ValidateLogin API returns NULL except with hard-coded credentials

[nodespace]

Hello,

I am trying to use the ValidateLogin API to authenticate users within WHMCS for an external portal I'm building. However, I've noticed something strange and I cannot seem to figure out why. I've noticed similar threads here on my search for an answer and all those threads went without response so I'm expecting the same here, too.

Here's my code connecting to the API:

$postfields = array(
    'identifier' => $api_identifier,
    'secret' => $api_secret,
    'accesskey' => $api_access_key,
    'action' => 'ValidateLogin',
    'email' => "$customerEmail1",
    'password2' => "$customerPassword1",
);

// Call the API
$ch = curl_init();
curl_setopt($ch, CURLOPT_URL, $whmcsUrl . 'includes/api.php');
curl_setopt($ch, CURLOPT_POST, 1);
curl_setopt($ch, CURLOPT_TIMEOUT, 30);
curl_setopt($ch, CURLOPT_RETURNTRANSFER, 1);
curl_setopt($ch, CURLOPT_SSL_VERIFYPEER, 1);
curl_setopt($ch, CURLOPT_SSL_VERIFYHOST, 2);
curl_setopt($ch, CURLOPT_POSTFIELDS, http_build_query($postfields));
$response = curl_exec($ch);
if (curl_error($ch)) {
    die('Unable to connect: ' . curl_errno($ch) . ' - ' . curl_error($ch));
}
curl_close($ch);

// Decode response
$jsonData = json_decode($response, true);

Whenever this runs, $jsonData always returns NULL. However, if I replace $customerEmail1 and $customerPassword1 variables with hard-coded credentials, then it returns the values I expect to see and works perfectly.

I've tried all sorts of ways of ensuring that $customerEmail1 and $customerPassword1 are always returned as strings, but no matter what I've tried, I cannot get it to dynamically work.

Any ideas to try?

Thanks!

[nodespace]

I was able to resolve this.

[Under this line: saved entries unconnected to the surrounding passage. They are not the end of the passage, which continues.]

-- pv_equiv track=rewrite | github.com/fritzo/pomagma | src/reducer/util.py | trool_any
-- ===== SOURCE A (Python) =====
-- def trool_any(args):
--     """Combine according to:
--
--           | None  True  False
--     ------+------------------
--      None | None  True  None
--      True | True  True  True
--     False | None  True  False
--
--     """
--     result = False
--     for arg in args:
--         if arg is True:
--             return True
--         elif arg is None:
--             result = None
--     return result
-- ===== SOURCE B (Python) =====
-- def trool_any(args):
--     items = list(args)
--     if any(x is True for x in items):
--         return True
--     if any(x is None for x in items):
--         return None
--     return False
-- ===== Notes on version B (the rewrite author's own statement) =====
-- stated objective: simpler
-- what changed: Replaces A's single accumulator-carrying loop with early return by materializing the iterable and doing two identity-check scans (any True, else any None, else False).
import Mathlib
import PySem

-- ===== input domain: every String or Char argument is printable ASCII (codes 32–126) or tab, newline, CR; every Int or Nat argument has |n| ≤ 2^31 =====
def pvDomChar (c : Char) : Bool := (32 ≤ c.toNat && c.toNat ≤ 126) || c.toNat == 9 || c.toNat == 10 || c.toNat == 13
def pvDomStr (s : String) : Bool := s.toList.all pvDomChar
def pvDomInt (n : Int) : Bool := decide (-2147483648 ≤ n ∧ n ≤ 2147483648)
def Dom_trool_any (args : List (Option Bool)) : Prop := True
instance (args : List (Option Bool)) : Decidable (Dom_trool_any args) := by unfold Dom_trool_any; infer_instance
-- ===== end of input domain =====

-- ===== PORT A =====
-- literal port of A: loop with accumulator `result`, early return on `some true`
def troolAnyLoop (args : List (Option Bool)) (result : Option Bool) : Option Bool :=
  match args with
  | [] => result
  | arg :: rest =>
    if arg = some true then some true
    else if arg = none then troolAnyLoop rest none
    else troolAnyLoop rest result

def trool_any (args : List (Option Bool)) : Option Bool :=
  troolAnyLoop args (some false)

-- ===== PORT B =====
-- port of B: two whole-list scans, then False
def trool_any_alt (args : List (Option Bool)) : Option Bool :=
  if args.any (fun x => x = some true) then some true
  else if args.any (fun x => x = none) then none
  else some false

-- ===== PRECONDITION & SPEC =====
def Spec_trool_any (args : List (Option Bool)) (out : Option Bool) : Prop := out = trool_any_alt args
instance (args : List (Option Bool)) (out : Option Bool) : Decidable (Spec_trool_any args out) := by unfold Spec_trool_any; infer_instance

-- ===== CLAIM (what is proved, stated in full; the proofs are below) =====
def Claim_equal_trool_any : Prop := ∀ (args : List (Option Bool)), Dom_trool_any args → Spec_trool_any args (trool_any args)

-- ===== LEMMAS AND PROOFS =====

-- ===== VERDICT (by name: the statement is the Claim_ definition above) =====
lemma troolAnyLoop_eq (args : List (Option Bool)) (r : Option Bool)
    (hr : r = some false ∨ r = none) :
    troolAnyLoop args r =
      (if args.any (fun x => x = some true) then some true
       else if args.any (fun x => x = none) then none
       else r) := by
  induction args generalizing r with
  | nil => simp [troolAnyLoop]
  | cons a rest ih =>
    match a with
    | some true => simp [troolAnyLoop]
    | none =>
        rw [troolAnyLoop]
        simp only [List.any_cons]
        rw [ih none (Or.inr rfl)]
        rcases hr with h | h <;> subst h <;> simp <;> split <;> simp
    | some false =>
        rw [troolAnyLoop]
        simp only [List.any_cons]
        rw [ih r hr]
        simp

theorem trool_any_spec : Claim_equal_trool_any := by
  intro args _
  unfold Spec_trool_any trool_any trool_any_alt
  rw [troolAnyLoop_eq args _ (Or.inl rfl)]
lemma pvCWR_nodup {α : Type} [DecidableEq α] (r : Nat) :
    ∀ (xs : List α), xs.Nodup → (pvCWR r xs).Nodup := by
  induction r with
  | zero => intro xs _; simp [pvCWR]
  | succ r ih =>
    intro xs hxs
    induction xs with
    | nil => rw [pvCWR_succ_nil]; exact List.nodup_nil
    | cons y rest ihxs =>
      rw [pvCWR_cons]
      refine List.Nodup.append ?_ (ihxs (List.nodup_cons.mp hxs).2) ?_
      · exact (ih (y :: rest) hxs).map (fun a b hab => by simpa using hab)
      · intro c hc1 hc2
        obtain ⟨c', _, rfl⟩ := List.mem_map.mp hc1
        obtain ⟨hlen, hmem⟩ := pvCWR_mem (r + 1) rest _ hc2
        have : y ∈ rest := hmem y (by simp)
        exact (List.nodup_cons.mp hxs).1 this

-- ---------- the DP recurrence ----------

lemma pvSsum_le (l : List Char) (h : ∀ c ∈ l, c ∈ pvADigits) : pvSsum l ≤ 81 * l.length := by
  induction l with
  | nil => simp [pvSsum]
  | cons c rest ih =>
    have hd : pvDval c < 10 := pvDval_lt c (h c (by simp))
    have := ih (fun x hx => h x (by simp [hx]))
    unfold pvSsum at *
    simp only [List.map_cons, List.sum_cons, List.length_cons]
    have : pvDval c * pvDval c ≤ 81 := by nlinarith
    simp only [Nat.mul_succ]
    omega

lemma pvW_succ (n s : Nat) :
    pvW (n + 1) s =
      ((List.range 10).map (fun d => if d * d ≤ s then pvW n (s - d * d) else 0)).sum := by
  unfold pvW
  show (pvADigits.flatMap (fun d => (pvAll n).map (d :: ·))).countP _ = _
  rw [List.countP_flatMap]
  simp only [Function.comp_def]
  have h1 : ∀ d ∈ pvADigits,
      ((pvAll n).map (d :: ·)).countP (fun l => decide (pvSsum l = s)) =
        (fun d => if d * d ≤ s then pvW n (s - d * d) else 0) (pvDval d) := by
    intro d _
    rw [List.countP_map]
    simp only []
    by_cases hds : pvDval d * pvDval d ≤ s
    · rw [if_pos hds]
      unfold pvW
      refine List.countP_congr (fun l _ => ?_)
      simp only [Function.comp_apply, decide_eq_true_eq]
      have : pvSsum (d :: l) = pvDval d * pvDval d + pvSsum l := by
        simp [pvSsum]
      rw [this]
      omega
    · rw [if_neg hds, List.countP_eq_zero]
      intro l _
      simp only [Function.comp_apply, decide_eq_true_eq]
      have : pvSsum (d :: l) = pvDval d * pvDval d + pvSsum l := by
        simp [pvSsum]
      omega
  rw [List.map_congr_left h1]
  have h2 : pvADigits.map (fun a => (fun d => if d * d ≤ s then pvW n (s - d * d) else 0)
      (pvDval a)) = (pvADigits.map pvDval).map
        (fun d => if d * d ≤ s then pvW n (s - d * d) else 0) := by
    rw [List.map_map]
    rfl
  rw [h2, show pvADigits.map pvDval = List.range 10 from by decide]
  rfl

lemma pvW_zero_of_big (n s : Nat) (hs : 81 * n < s) : pvW n s = 0 := by
  unfold pvW
  rw [List.countP_eq_zero]
  intro l hl
  obtain ⟨hlen, hmem⟩ := pvAll_mem n l hl
  have := pvSsum_le l hmem
  rw [hlen] at this
  simp only [decide_eq_true_eq]
  omega

-- ---------- the B-side loop ----------

lemma pvCastSumG {α : Type} (l : List α) (f : α → Nat) :
    ((l.map (fun a => ((f a : Nat) : Int))).sum) = (((l.map f).sum : Nat) : Int) := by
  induction l with
  | nil => rfl
  | cons c rest ih => simp [ih]

lemma pvGetD_map_range {β : Type} (n j : Nat) (f : Nat → β) (d : β) (hj : j < n) :
    (((List.range n).map f).getD j d) = f j := by
  rw [List.getD_eq_getElem?_getD, List.getElem?_map, List.getElem?_range hj]
  rfl

lemma pvRow_eq (k : Nat) :
    pvBRow ((List.range (81 * k + 1)).map (fun s => ((pvW k s : Nat) : Int))) =
      (List.range (81 * (k + 1) + 1)).map (fun s => ((pvW (k + 1) s : Nat) : Int)) := by
  unfold pvBRow
  rw [PySem.List.len_eq, List.length_map, List.length_range]
  rw [show ((81 * k + 1 : Nat) : Int) + 81 = ((81 * (k + 1) + 1 : Nat) : Int) from by
    push_cast; ring]
  rw [PySem.List.pyRange_one, PySem.List.pyRange_one,
    show (((81 * (k + 1) + 1 : Nat) : Int) - 0).toNat = 81 * (k + 1) + 1 from by omega,
    show ((10 : Int) - 0).toNat = 10 from by decide, List.map_map]
  refine List.map_congr_left (fun sn hsn => ?_)
  have hsn' : sn < 81 * (k + 1) + 1 := List.mem_range.mp hsn
  simp only [Function.comp_def, zero_add]
  rw [List.foldl_map, pvFoldIf, zero_add, pvW_succ k sn, ← pvCastSumG]
  refine congrArg List.sum (List.map_congr_left (fun d hd => ?_))
  have hd10 : d < 10 := List.mem_range.mp hd
  by_cases h1 : d * d ≤ sn
  · by_cases h2 : sn - d * d < 81 * k + 1
    · rw [if_pos (by constructor <;> push_cast <;> omega)]
      rw [show ((sn : Int) - (d : Int) * (d : Int)) = ((sn - d * d : Nat) : Int) from by
        push_cast; omega, PySem.List.pyGetD_natCast,
        pvGetD_map_range _ _ _ _ h2, if_pos h1]
    · rw [if_neg (by push_cast; omega), if_pos h1,
        pvW_zero_of_big k (sn - d * d) (by omega)]
      simp
  · rw [if_neg (by push_cast; omega), if_neg h1]
    simp

lemma pvIter (L : List Int) (w : List Int) :
    L.foldl (fun w _ => pvBRow w) w = (fun w => pvBRow w)^[L.length] w := by
  induction L generalizing w with
  | nil => rfl
  | cons a t ih => rw [List.foldl_cons, ih, List.length_cons,
      Function.iterate_succ_apply]

lemma pvWays (t : Nat) :
    (fun w => pvBRow w)^[t] [(1 : Int)] =
      (List.range (81 * t + 1)).map (fun s => ((pvW t s : Nat) : Int)) := by
  induction t with
  | zero => decide
  | succ k ih =>
    rw [Function.iterate_succ_apply', ih, pvRow_eq]

lemma pvBFinal (t : Nat) :
    pvBMain ((t : Int) + 1) = ((((List.range (81 * t + 1)).map
      (fun s => if pvGoodS s then pvW t s else 0)).sum : Nat) : Int) := by
  show (PySem.List.enumerate ((PySem.List.pyRange 0 ((t : Int) + 1 - 1) 1).foldl
      (fun ways _ => pvBRow ways) [(1 : Int)]) 0).foldl _ 0 = _
  rw [show ((t : Int) + 1 - 1) = (t : Int) from by ring, PySem.List.pyRange_one,
    show (((t : Int)) - 0).toNat = t from by omega, pvIter, List.length_map,
    List.length_range, pvWays t]
  rw [PySem.List.enumerate_eq_map_pyRange _ 0, PySem.List.len_eq, List.length_map,
    List.length_range, PySem.List.pyRange_one,
    show (((81 * t + 1 : Nat) : Int) - 0).toNat = 81 * t + 1 from by omega,
    List.map_map]
  simp only [Function.comp_def, zero_add]
  rw [List.foldl_map]
  have hbody : ∀ (total : Int), ∀ j ∈ List.range (81 * t + 1),
      (fun total sc => if sc.1 ≠ 0 then
          if pvEndLoop 999 sc.1 = 89 then total + sc.2 else total
        else total) total
        ((fun j : Nat => (((j : Nat) : Int),
          PySem.List.pyGetD ((List.range (81 * t + 1)).map
            (fun s => ((pvW t s : Nat) : Int))) ((j : Nat) : Int) 0)) j) =
      (fun total j => if pvGoodS j then total + ((pvW t j : Nat) : Int) else total) total j := by
    intro total j hj
    have hj' : j < 81 * t + 1 := List.mem_range.mp hj
    simp only []
    rw [PySem.List.pyGetD_natCast, pvGetD_map_range _ _ _ _ hj']
    by_cases hz : j = 0
    · subst hz
      rw [if_neg (by simp), if_neg (by intro hg; exact hg.1 rfl)]
    · rw [if_pos (by exact_mod_cast hz)]
      by_cases he : pvEndLoop 999 ((j : Nat) : Int) = 89
      · rw [if_pos he, if_pos ⟨hz, he⟩]
      · rw [if_neg he, if_neg (fun hg => he hg.2)]
  rw [PySem.List.foldl_congr_mem _ _ _ _ hbody, pvFoldIf, zero_add, ← pvCastSumG]
  refine congrArg List.sum (List.map_congr_left (fun j hj => ?_))
  by_cases hg : pvGoodS j
  · rw [if_pos hg, if_pos hg]
  · rw [if_neg hg, if_neg hg]
    simp

-- ---------- assembling both sides ----------

lemma pvCount_range (N x : Nat) :
    (List.range N).countP (fun s => decide (x = s)) = if x < N then 1 else 0 := by
  induction N with
  | zero => simp
  | succ n ih =>
    rw [List.range_succ, List.countP_append, ih]
    by_cases h1 : x = n
    · subst h1
      simp [List.countP_cons]
    · by_cases h2 : x < n
      · have h3 : x < n + 1 := by omega
        simp [List.countP_cons, h1, h2, h3]
      · have h3 : ¬ x < n + 1 := by omega
        simp [List.countP_cons, h1, h2, h3]

lemma pvCountAll (t : Nat) :
    ((List.range (81 * t + 1)).map (fun s => if pvGoodS s then pvW t s else 0)).sum =
      (pvAll t).countP (fun l => decide (pvGoodS (pvSsum l))) := by
  have hpart := pvPartition (List.range (81 * t + 1)) (pvAll t)
    (fun s a => decide (pvSsum a = s ∧ pvGoodS (pvSsum a)))
    (fun a => decide (pvGoodS (pvSsum a))) ?_
  · rw [← hpart]
    refine congrArg List.sum (List.map_congr_left (fun s _ => ?_))
    by_cases hg : pvGoodS s
    · rw [if_pos hg]
      unfold pvW
      refine List.countP_congr (fun a _ => ?_)
      simp only [decide_eq_true_eq]
      constructor
      · intro ha
        exact ⟨ha, ha ▸ hg⟩
      · intro ha
        exact ha.1
    · rw [if_neg hg]
      symm
      rw [List.countP_eq_zero]
      intro a _
      intro hcontra
      obtain ⟨h1, h2⟩ := of_decide_eq_true hcontra
      exact hg (h1 ▸ h2)
  · intro a ha
    obtain ⟨halen, hamem⟩ := pvAll_mem t a ha
    by_cases hg : pvGoodS (pvSsum a)
    · rw [if_pos (by simpa using hg)]
      have hcongr : (List.range (81 * t + 1)).countP
          (fun s => decide (pvSsum a = s ∧ pvGoodS (pvSsum a))) =
          (List.range (81 * t + 1)).countP (fun s => decide (pvSsum a = s)) :=
        List.countP_congr (fun s _ => by
          simp only [decide_eq_true_eq]
          exact ⟨fun h => h.1, fun h => ⟨h, hg⟩⟩)
      rw [hcongr, pvCount_range, if_pos]
      have := pvSsum_le a hamem
      omega
    · rw [if_neg (by simpa using hg), List.countP_eq_zero]
      intro s _
      intro hcontra
      exact hg (of_decide_eq_true hcontra).2

lemma pvSsum_perm {a c : List Char} (h : a.Perm c) : pvSsum a = pvSsum c :=
  (h.map _).sum_eq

I'm not exactly sure what I did to fix it, but I'll share my code in case others end up in the same situation. I still don't know how my code above worked the way it did. Anyways, here's my new working code. I decided to make it a function and I would suggest anyone else do the same. That might be a "duh" for the pros, but I'm not a pro developer 🙂  You'll see in my second bit of code, it's as easy as passing an array to process_api() and letting it do its magic.

function process_api( $array = [ 'action' => 'ValidateLogin' ] ) {

    $whmcs_url     = "https://clients.example.com";
    $auth_array    = [
        'identifier'     => '[API_IDENTIFIER]',
        'secret'         => '[API_SECRET_KEY]',
        'accesskey'      => '[API_ACCESS_KEY]',
        'responsetype'   => 'json'
    ];

    $request_array = array_merge( $auth_array, $array );

    $ch = curl_init();
    curl_setopt($ch, CURLOPT_URL, $whmcs_url . '/includes/api.php');
    curl_setopt($ch, CURLOPT_POST, 1);
    curl_setopt($ch, CURLOPT_TIMEOUT, 30);
    curl_setopt($ch, CURLOPT_RETURNTRANSFER, 1);
    curl_setopt($ch, CURLOPT_SSL_VERIFYPEER, 1);
    curl_setopt($ch, CURLOPT_SSL_VERIFYHOST, 2);
    curl_setopt($ch, CURLOPT_POSTFIELDS, http_build_query($request_array));
    $res_raw = curl_exec($ch);
    if (curl_error($ch)) {
        die('Unable to connect: ' . curl_errno($ch) . ' - ' . curl_error($ch));
    }
    $res = json_decode( $res_raw, true );
    curl_close($ch);

    return $res;
}

And then here's how I'm calling this:

$user = [
    'action' => 'ValidateLogin',
    'email' => $customerEmail,
    'password2' => $customerPassword
];

$res = process_api($user);

if($res['result'] == "success"){
    echo "Authenticated successfully!";
}else{
    echo "Authentication failure";
}

I hope this helps someone else who was getting stuck like I was.